On the 15th day of J une, 1865, he executed the mortgage to Smith, herein sought to be foreclosed, to secure the payment of his bond for the sum of $3,000, payable on the 1st day of November, 1866, with interest payable semi-annually. On the same day Benjamin and wife conveyed to Smith, by a deed with full covenants, one undivided fourth part of the premises. The consideration for this conveyance expressed therein is $3,500, which is stated to have been paid.

In this deed it is recited that the whole of said premises are covered by the mortgage of $6,500 to Smith, and that an undivided half thereof was subject to an agreement to sell the same to Smith, dated November 7, 1863. The mortgage for $3,000 and the conveyance of an undivided one-fourth part of the premises to Smith were both recorded on the 15th June, 1865, at three o’clock p. m.
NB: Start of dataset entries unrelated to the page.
-- pv_equiv track=rewrite | github.com/DEsalasL/lopit_analyst | bin/mv_imp_norm_aggr.py | sorted_channels
-- ===== SOURCE A (Python) =====
-- channels = ['TMT126',
--             'TMT127N', 'TMT127C', 'TMT128N', 'TMT128C',
--             'TMT129N', 'TMT129C', 'TMT130N', 'TMT130C',
--             'TMT131N', 'TMT131C', 'TMT132N', 'TMT132C',
--             'TMT133N', 'TMT133C', 'TMT134N', 'TMT134C',
--             'TMT135N']
--
-- def sorted_channels(current_tmtcols, other):
--     tmts = [tmt.split('.')[0] for tmt in current_tmtcols]
--     exps = sorted(list(set([tmt.split('.')[-1] for tmt in current_tmtcols])))
--     tmt_cols = []
--     for exp in exps:
--         for channel in channels:
--             if channel in tmts:
--                 tmt_cols.append(f'{channel}.{exp}')
--     sorted_cols = other + tmt_cols
--     return sorted_cols
-- ===== SOURCE B (Python) =====
-- channels = ['TMT126',
--             'TMT127N', 'TMT127C', 'TMT128N', 'TMT128C',
--             'TMT129N', 'TMT129C', 'TMT130N', 'TMT130C',
--             'TMT131N', 'TMT131C', 'TMT132N', 'TMT132C',
--             'TMT133N', 'TMT133C', 'TMT134N', 'TMT134C',
--             'TMT135N']
--
-- _rank = {c: i for i, c in enumerate(channels)}
--
-- def sorted_channels(current_tmtcols, other):
--     # Sort-based: generate the (experiment, channel) candidate pairs in arbitrary
--     # order, then let a single composite-key sort produce the output order.
--     prefixes = {t.split('.')[0] for t in current_tmtcols}
--     exps = {t.split('.')[-1] for t in current_tmtcols}
--     pairs = [(e, p) for e in exps for p in prefixes if p in channels]
--     pairs.sort(key=lambda t: (t[0], _rank[t[1]]))
--     return other + [f'{p}.{e}' for e, p in pairs]
-- ===== Notes on version B (the rewrite author's own statement) =====
-- stated objective: alternative
-- what changed: B builds the (experiment, channel) candidate pairs in no particular order and obtains the output order from a single composite-key sort on (experiment, channel rank), instead of A's order-by-construction nested loops over pre-sorted experiments and the fixed channel list with a per-iteration membership scan.
import Mathlib
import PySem

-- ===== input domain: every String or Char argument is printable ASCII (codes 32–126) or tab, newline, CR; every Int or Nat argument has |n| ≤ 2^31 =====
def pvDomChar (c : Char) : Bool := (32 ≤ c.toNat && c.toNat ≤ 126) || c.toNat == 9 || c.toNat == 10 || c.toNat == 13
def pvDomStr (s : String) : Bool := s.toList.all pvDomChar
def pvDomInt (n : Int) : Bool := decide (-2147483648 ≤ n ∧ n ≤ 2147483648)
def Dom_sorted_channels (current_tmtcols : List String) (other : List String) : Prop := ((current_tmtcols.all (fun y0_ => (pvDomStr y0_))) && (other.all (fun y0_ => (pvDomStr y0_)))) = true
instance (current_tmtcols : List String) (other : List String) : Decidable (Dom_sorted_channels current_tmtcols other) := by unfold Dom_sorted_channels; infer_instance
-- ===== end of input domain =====

-- B replaces A's order-by-construction nested loops (sorted experiments outside, the fixed
-- channel list scanned inside, with a membership scan per iteration) by generating the
-- candidate (experiment, channel) pairs in arbitrary order and letting ONE composite-key
-- sort (experiment, channel rank) produce the output order.

def pvChannels : List String :=
  ["TMT126",
   "TMT127N", "TMT127C", "TMT128N", "TMT128C",
   "TMT129N", "TMT129C", "TMT130N", "TMT130C",
   "TMT131N", "TMT131C", "TMT132N", "TMT132C",
   "TMT133N", "TMT133C", "TMT134N", "TMT134C",
   "TMT135N"]

-- ===== PORT A =====
-- tmt.split('.')[0] / [-1]: splitOn with a nonempty separator always yields a nonempty
-- list, so the indexings never raise; headD/getLastD "" is exact here.
def sorted_channels (current_tmtcols : List String) (other : List String) : List String :=
  let tmts := current_tmtcols.map (fun tmt => (((PySem.Str.split? tmt ".").getD [])).headD "")
  let exps := PySem.List.sorted
    (PySem.Set.ofList (current_tmtcols.map (fun tmt => (((PySem.Str.split? tmt ".").getD [])).getLastD "")))
    (fun x : String => x) false
  let tmt_cols := exps.foldl (fun acc exp =>
    pvChannels.foldl (fun acc channel =>
      if tmts.contains channel then acc ++ [channel ++ "." ++ exp] else acc) acc) []
  other ++ tmt_cols

-- ===== PORT B =====
-- _rank = {c: i for i, c in enumerate(channels)}
def pvRank : PySem.Dict String Int :=
  (PySem.List.enumerate pvChannels).foldl (fun d ic => d.insert ic.2 ic.1) PySem.Dict.empty

-- _rank[t[1]] never raises (every kept pair's channel is a key of _rank), so getD 0 is exact.
def sorted_channels_alt (current_tmtcols : List String) (other : List String) : List String :=
  let prefixes := PySem.Set.ofList
    (current_tmtcols.map (fun t => (((PySem.Str.split? t ".").getD [])).headD ""))
  let exps := PySem.Set.ofList
    (current_tmtcols.map (fun t => (((PySem.Str.split? t ".").getD [])).getLastD ""))
  let pairs := List.flatMap
    (fun e => (prefixes.filter (fun p => pvChannels.contains p)).map (fun p => (e, p))) exps
  let sortedPairs := PySem.List.sorted2 pairs (fun t => t.1)
    (fun t => (PySem.Dict.get? pvRank t.2).getD 0) false
  other ++ sortedPairs.map (fun t => t.2 ++ "." ++ t.1)

-- ===== PRECONDITION & SPEC =====
def Spec_sorted_channels (current_tmtcols : List String) (other : List String) (out : List String) : Prop := out = sorted_channels_alt current_tmtcols other
instance (current_tmtcols : List String) (other : List String) (out : List String) : Decidable (Spec_sorted_channels current_tmtcols other out) := by unfold Spec_sorted_channels; infer_instance

-- ===== CLAIM (what is proved, stated in full; the proofs are below) =====
def Claim_equal_sorted_channels : Prop := ∀ (current_tmtcols : List String) (other : List String), Dom_sorted_channels current_tmtcols other → Spec_sorted_channels current_tmtcols other (sorted_channels current_tmtcols other)

-- ===== LEMMAS AND PROOFS =====

-- the channel rank B sorts by (second key)
def pvRankKey (c : String) : Int := (PySem.Dict.get? pvRank c).getD 0

-- the lexicographic Bool comparison sorted2 uses, specialised to B's keys
def pvLex (a b : String × String) : Bool :=
  decide (a.1 < b.1) || (!decide (b.1 < a.1) && decide (pvRankKey a.2 < pvRankKey b.2))

theorem pvLex_asymm (a b : String × String) (h : pvLex a b = true) : pvLex b a = false := by
  by_contra hc
  have h2 : pvLex b a = true := by
    cases hval : pvLex b a
    · exact absurd hval hc
    · rfl
  simp only [pvLex, Bool.or_eq_true, Bool.and_eq_true, Bool.not_eq_true',
    decide_eq_true_eq, decide_eq_false_iff_not] at h h2
  rcases h with h | ⟨ha, hb⟩ <;> rcases h2 with g | ⟨ga, gb⟩
  · exact absurd g (asymm h)
  · exact ga h
  · exact ha g
  · exact absurd gb (asymm hb)

theorem pvLex_trans (a b c : String × String) (h1 : pvLex a b = true) (h2 : pvLex b c = true) :
    pvLex a c = true := by
  simp only [pvLex, Bool.or_eq_true, Bool.and_eq_true, Bool.not_eq_true',
    decide_eq_true_eq, decide_eq_false_iff_not] at h1 h2 ⊢
  rcases h1 with h1 | ⟨h1a, h1b⟩ <;> rcases h2 with h2 | ⟨h2a, h2b⟩
  · exact Or.inl (lt_trans h1 h2)
  · exact Or.inl (lt_of_lt_of_le h1 (not_lt.mp h2a))
  · exact Or.inl (lt_of_le_of_lt (not_lt.mp h1a) h2)
  · exact Or.inr ⟨fun hca => absurd hca (not_lt.mpr (le_trans (not_lt.mp h1a) (not_lt.mp h2a))),
      lt_trans h1b h2b⟩

-- insertBy with an asymmetric transitive Bool order preserves "no element is strictly before a predecessor"
theorem pv_insertBy_pairwise (lt : (String × String) → (String × String) → Bool)
    (hA : ∀ a b, lt a b = true → lt b a = false)
    (hT : ∀ a b c, lt a b = true → lt b c = true → lt a c = true)
    (x : String × String) (ys : List (String × String))
    (h : ys.Pairwise (fun a b => lt b a = false)) :
    (PySem.List.insertBy lt x ys).Pairwise (fun a b => lt b a = false) := by
  induction ys with
  | nil => simp [PySem.List.insertBy]
  | cons y ys ih =>
    rcases List.pairwise_cons.mp h with ⟨hy, hys⟩
    by_cases hxy : lt x y = true
    · simp only [PySem.List.insertBy, hxy, if_true]
      refine List.pairwise_cons.mpr ⟨?_, h⟩
      intro z hz
      rcases List.mem_cons.mp hz with rfl | hz
      · exact hA _ _ hxy
      · by_contra hzx
        have hzx' : lt z x = true := by
          cases hval : lt z x
          · exact absurd hval hzx
          · rfl
        exact absurd (hy z hz) (by simp [hT _ _ _ hzx' hxy])
    · simp only [PySem.List.insertBy, hxy]
      refine List.pairwise_cons.mpr ⟨?_, ih hys⟩
      intro z hz
      rcases (PySem.List.insertBy_mem_iff lt x z ys).mp hz with rfl | hz
      · simpa using hxy
      · exact hy z hz

theorem pv_foldl_insertBy_pairwise (lt : (String × String) → (String × String) → Bool)
    (hA : ∀ a b, lt a b = true → lt b a = false)
    (hT : ∀ a b c, lt a b = true → lt b c = true → lt a c = true) :
    ∀ (xs acc : List (String × String)), acc.Pairwise (fun a b => lt b a = false) →
      (xs.foldl (fun acc x => PySem.List.insertBy lt x acc) acc).Pairwise
        (fun a b => lt b a = false) := by
  intro xs
  induction xs with
  | nil => intro acc h; simpa using h
  | cons x xs ih => intro acc h; exact ih _ (pv_insertBy_pairwise lt hA hT x acc h)

-- the rank key is strictly increasing along the channel list, hence injective on it
theorem pv_rank_strict : (pvChannels.map pvRankKey).Pairwise (· < ·) := by decide

theorem pv_rank_inj : ∀ x ∈ pvChannels, ∀ y ∈ pvChannels, pvRankKey x = pvRankKey y → x = y := by
  decide

theorem pv_channels_nodup : pvChannels.Nodup := by decide

-- the central fact: B's single composite-key sort of the unordered pair list equals
-- A's order-by-construction pair list (sorted experiments outside, channel order inside)
theorem pv_sort_eq (tm sx : List String) :
    PySem.List.sorted2
      (List.flatMap
        (fun e => ((PySem.Set.ofList tm).filter (fun p => pvChannels.contains p)).map
          (fun p => (e, p)))
        (PySem.Set.ofList sx))
      (fun t => t.1) (fun t => (PySem.Dict.get? pvRank t.2).getD 0) false
    = List.flatMap
        (fun e => (pvChannels.filter (fun c => tm.contains c)).map (fun c => (e, c)))
        (PySem.List.sorted (PySem.Set.ofList sx) (fun x : String => x) false) := by
  classical
  have hkey : (fun t : String × String => (PySem.Dict.get? pvRank t.2).getD 0) = fun t => pvRankKey t.2 := rfl
  rw [hkey]
  set P := PySem.Set.ofList tm with hP
  set E := PySem.Set.ofList sx with hE
  set SE := PySem.List.sorted E (fun x : String => x) false with hSE
  set present := pvChannels.filter (fun c => tm.contains c) with hpres
  set pairs := List.flatMap (fun e => (P.filter (fun p => pvChannels.contains p)).map
    (fun p => (e, p))) E with hpairs
  set K := PySem.List.sorted2 pairs (fun t => t.1) (fun t => pvRankKey t.2) false with hK
  set T := List.flatMap (fun e => present.map (fun c => (e, c))) SE with hT
  -- the filtered prefix set is a permutation of the filtered channel list
  have hPP : (P.filter (fun p => pvChannels.contains p)).Perm present := by
    rw [List.perm_ext_iff_of_nodup
      ((PySem.Set.nodup_ofList tm).filter _) (pv_channels_nodup.filter _)]
    intro a
    simp only [List.mem_filter, PySem.Set.mem_ofList, List.contains_iff_mem]
    tauto
  -- K is a permutation of T
  have hperm : K.Perm T := by
    refine (PySem.List.sorted2_perm pairs _ _ false).trans ?_
    refine List.Perm.flatMap ((PySem.List.sorted_perm E _ false).symm) ?_
    intro e _
    exact hPP.map _
  -- membership facts: second components lie in the channel list
  have hmemP : ∀ a ∈ K, a.2 ∈ pvChannels := by
    intro a ha
    have : a ∈ T := hperm.mem_iff.mp ha
    rcases List.mem_flatMap.mp this with ⟨e, _, hae⟩
    rcases List.mem_map.mp hae with ⟨c, hc, rfl⟩
    exact (List.mem_filter.mp hc).1
  have hmemT : ∀ a ∈ T, a.2 ∈ pvChannels := by
    intro a ha
    rcases List.mem_flatMap.mp ha with ⟨e, _, hae⟩
    rcases List.mem_map.mp hae with ⟨c, hc, rfl⟩
    exact (List.mem_filter.mp hc).1
  -- K is sorted (no element strictly before a predecessor)
  have hKsorted : K.Pairwise (fun a b => pvLex b a = false) := by
    have : K = pairs.foldl (fun acc x => PySem.List.insertBy pvLex x acc) [] := rfl
    rw [this]
    exact pv_foldl_insertBy_pairwise pvLex pvLex_asymm pvLex_trans pairs [] (by simp)
  -- T is strictly sorted
  have hTlt : T.Pairwise (fun a b => pvLex a b = true) := by
    rw [hT, List.flatMap_def, List.pairwise_flatten]
    constructor
    · intro l hl
      rcases List.mem_map.mp hl with ⟨e, _, rfl⟩
      rw [List.pairwise_map]
      have hch : present.Pairwise (fun a b => pvRankKey a < pvRankKey b) :=
        List.Pairwise.sublist List.filter_sublist (List.pairwise_map.mp pv_rank_strict)
      refine hch.imp ?_
      intro a b hab
      simp [pvLex, hab]
    · have hse : SE.Pairwise (· < ·) := PySem.List.sorted_ofList_pairwise_lt sx
      rw [List.pairwise_map]
      refine hse.imp ?_
      intro e1 e2 h12 x hx y hy
      rcases List.mem_map.mp hx with ⟨c1, _, rfl⟩
      rcases List.mem_map.mp hy with ⟨c2, _, rfl⟩
      simp [pvLex, h12]
  have hTsorted : T.Pairwise (fun a b => pvLex b a = false) :=
    hTlt.imp (fun h => pvLex_asymm _ _ h)
  -- two sorted permutations with an antisymmetric order agree
  refine List.Perm.eq_of_pairwise ?_ hKsorted hTsorted hperm
  intro a b ha hb hab hba
  simp only [pvLex, Bool.or_eq_false_iff, Bool.and_eq_false_iff, Bool.not_eq_false',
    decide_eq_false_iff_not, decide_eq_true_eq] at hab hba
  have h1 : a.1 = b.1 := le_antisymm (not_lt.mp hab.1) (not_lt.mp hba.1)
  have h2 : pvRankKey a.2 = pvRankKey b.2 := by
    rcases hab.2 with h | h
    · exact absurd h hba.1
    · rcases hba.2 with g | g
      · exact absurd g hab.1
      · exact le_antisymm (not_lt.mp h) (not_lt.mp g)
  have h2' : a.2 = b.2 := pv_rank_inj a.2 (hmemP a ha) b.2 (hmemT b hb) h2
  exact Prod.ext h1 h2'

-- ===== VERDICT (by name: the statement is the Claim_ definition above) =====
theorem sorted_channels_spec : Claim_equal_sorted_channels := by
  intro cur other _
  show _ = _
  unfold sorted_channels sorted_channels_alt
  simp only [PySem.List.foldl_append_if, PySem.List.foldl_append_eq_flatMap]
  rw [pv_sort_eq (cur.map (fun tmt => ((PySem.Str.split? tmt ".").getD []).headD ""))
        (cur.map (fun tmt => ((PySem.Str.split? tmt ".").getD []).getLastD ""))]
  simp only [List.map_flatMap, List.map_map, List.nil_append]
  rfl
-- pv_equiv track=rewrite | github.com/jvallery/Notes | Workflow/_archive/ingest_transcripts_legacy.py | _apply_heading_patch
-- ===== SOURCE A (Python) =====
-- def _apply_heading_patch(content: str, heading: str, text: str) -> str:
--     """Append text under a heading."""
--
--     lines = content.split("\n")
--     heading_level = heading.count("#")
--     heading_text = heading.lstrip("# ").strip().lower()
--
--     # Find the heading
--     for i, line in enumerate(lines):
--         if line.strip().lower().startswith(heading.lower()) or \
--            (line.strip().startswith("#" * heading_level + " ") and
--             heading_text in line.strip().lower()):
--
--             # Find end of section (next heading of same or higher level, or "---")
--             j = i + 1
--             while j < len(lines):
--                 next_line = lines[j].strip()
--                 if next_line.startswith("---"):
--                     break
--                 if next_line.startswith("#"):
--                     # Check heading level
--                     next_level = len(next_line) - len(next_line.lstrip("#"))
--                     if next_level <= heading_level:
--                         break
--                 j += 1
--
--             # Insert before the end marker or next section
--             # Skip blank lines at end of section
--             insert_at = j
--             while insert_at > i + 1 and not lines[insert_at - 1].strip():
--                 insert_at -= 1
--
--             lines.insert(insert_at, text)
--             return "\n".join(lines)
--
--     # Heading not found - add at end
--     lines.append("")
--     lines.append(heading)
--     lines.append("")
--     lines.append(text)
--     return "\n".join(lines)
-- ===== SOURCE B (Python) =====
-- def _apply_heading_patch(content: str, heading: str, text: str) -> str:
--     """Append text under a heading: stream lines through, buffering blank runs
--     in a pending list that is flushed only after a non-blank line (or after the
--     inserted text), so no boundary index, backtracking or list.insert is needed."""
--     lines = content.split("\n")
--     level = heading.count("#")
--     htext = heading.lstrip("# ").strip().lower()
--     hlow = heading.lower()
--
--     def matches(line):
--         s = line.strip()
--         return s.lower().startswith(hlow) or (s.startswith("#" * level + " ") and htext in s.lower())
--
--     def boundary(line):
--         u = line.strip()
--         return u.startswith("---") or (u.startswith("#") and len(u) - len(u.lstrip("#")) <= level)
--
--     i = next((k for k, l in enumerate(lines) if matches(l)), None)
--     if i is None:
--         return "\n".join(lines + ["", heading, "", text])
--
--     out = lines[:i + 1]
--     tail = lines[i + 1:]
--     pending = []           # blank lines not yet committed
--     k = 0
--     while k < len(tail) and not boundary(tail[k]):
--         line = tail[k]
--         if line.strip():
--             out += pending
--             pending = []
--             out.append(line)
--         else:
--             pending.append(line)
--         k += 1
--     out.append(text)
--     out += pending
--     out += tail[k:]
--     return "\n".join(out)
-- ===== Notes on version B (the rewrite author's own statement) =====
-- stated objective: alternative
-- what changed: A scans to the section boundary with a while loop, then runs a second backward while loop to step over trailing blank lines and mutates with list.insert; B instead streams the section in one forward pass with a pending-blank-run buffer: blank lines are held back, flushed before the next non-blank line, and at the boundary the text is emitted followed by the buffered blanks, so no insert position is ever computed.
import Mathlib
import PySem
In 1867 Benjamin and wife conveyed to Smith, by warranty deed with full covenants, an undivided half of the premises, and upon the same day the $6,500 mortgage was canceled of record.

Thus in February, 1867, Edward Smith owned three undi*198vided fourth parts of the premises and also held a mortgage for $3,000, which by its terms covered three undivided fourths. In May, 1814, Benjamin and wife executed a mortgage to the defendant Roberts for $15,000. This mortgage covered one undivided fourth of the premises, which was the part thereof which still remained in Benjamin. This is a sufficient statement of the conveyances and the condition of the record to present the questions raised by the first defense.

The counsel for the defendants urges that the $3,000 mortgage to Smith was merged and extinguished through the conveyances to Smith above mentioned. The $3,000 mortgage covered an undivided three-fourths of the premises. But, as has been seen, on the same day on which the mortgage was executed, Benjamin executed and delivered to Smith a conveyance in fee of one-fourth of the whole premises.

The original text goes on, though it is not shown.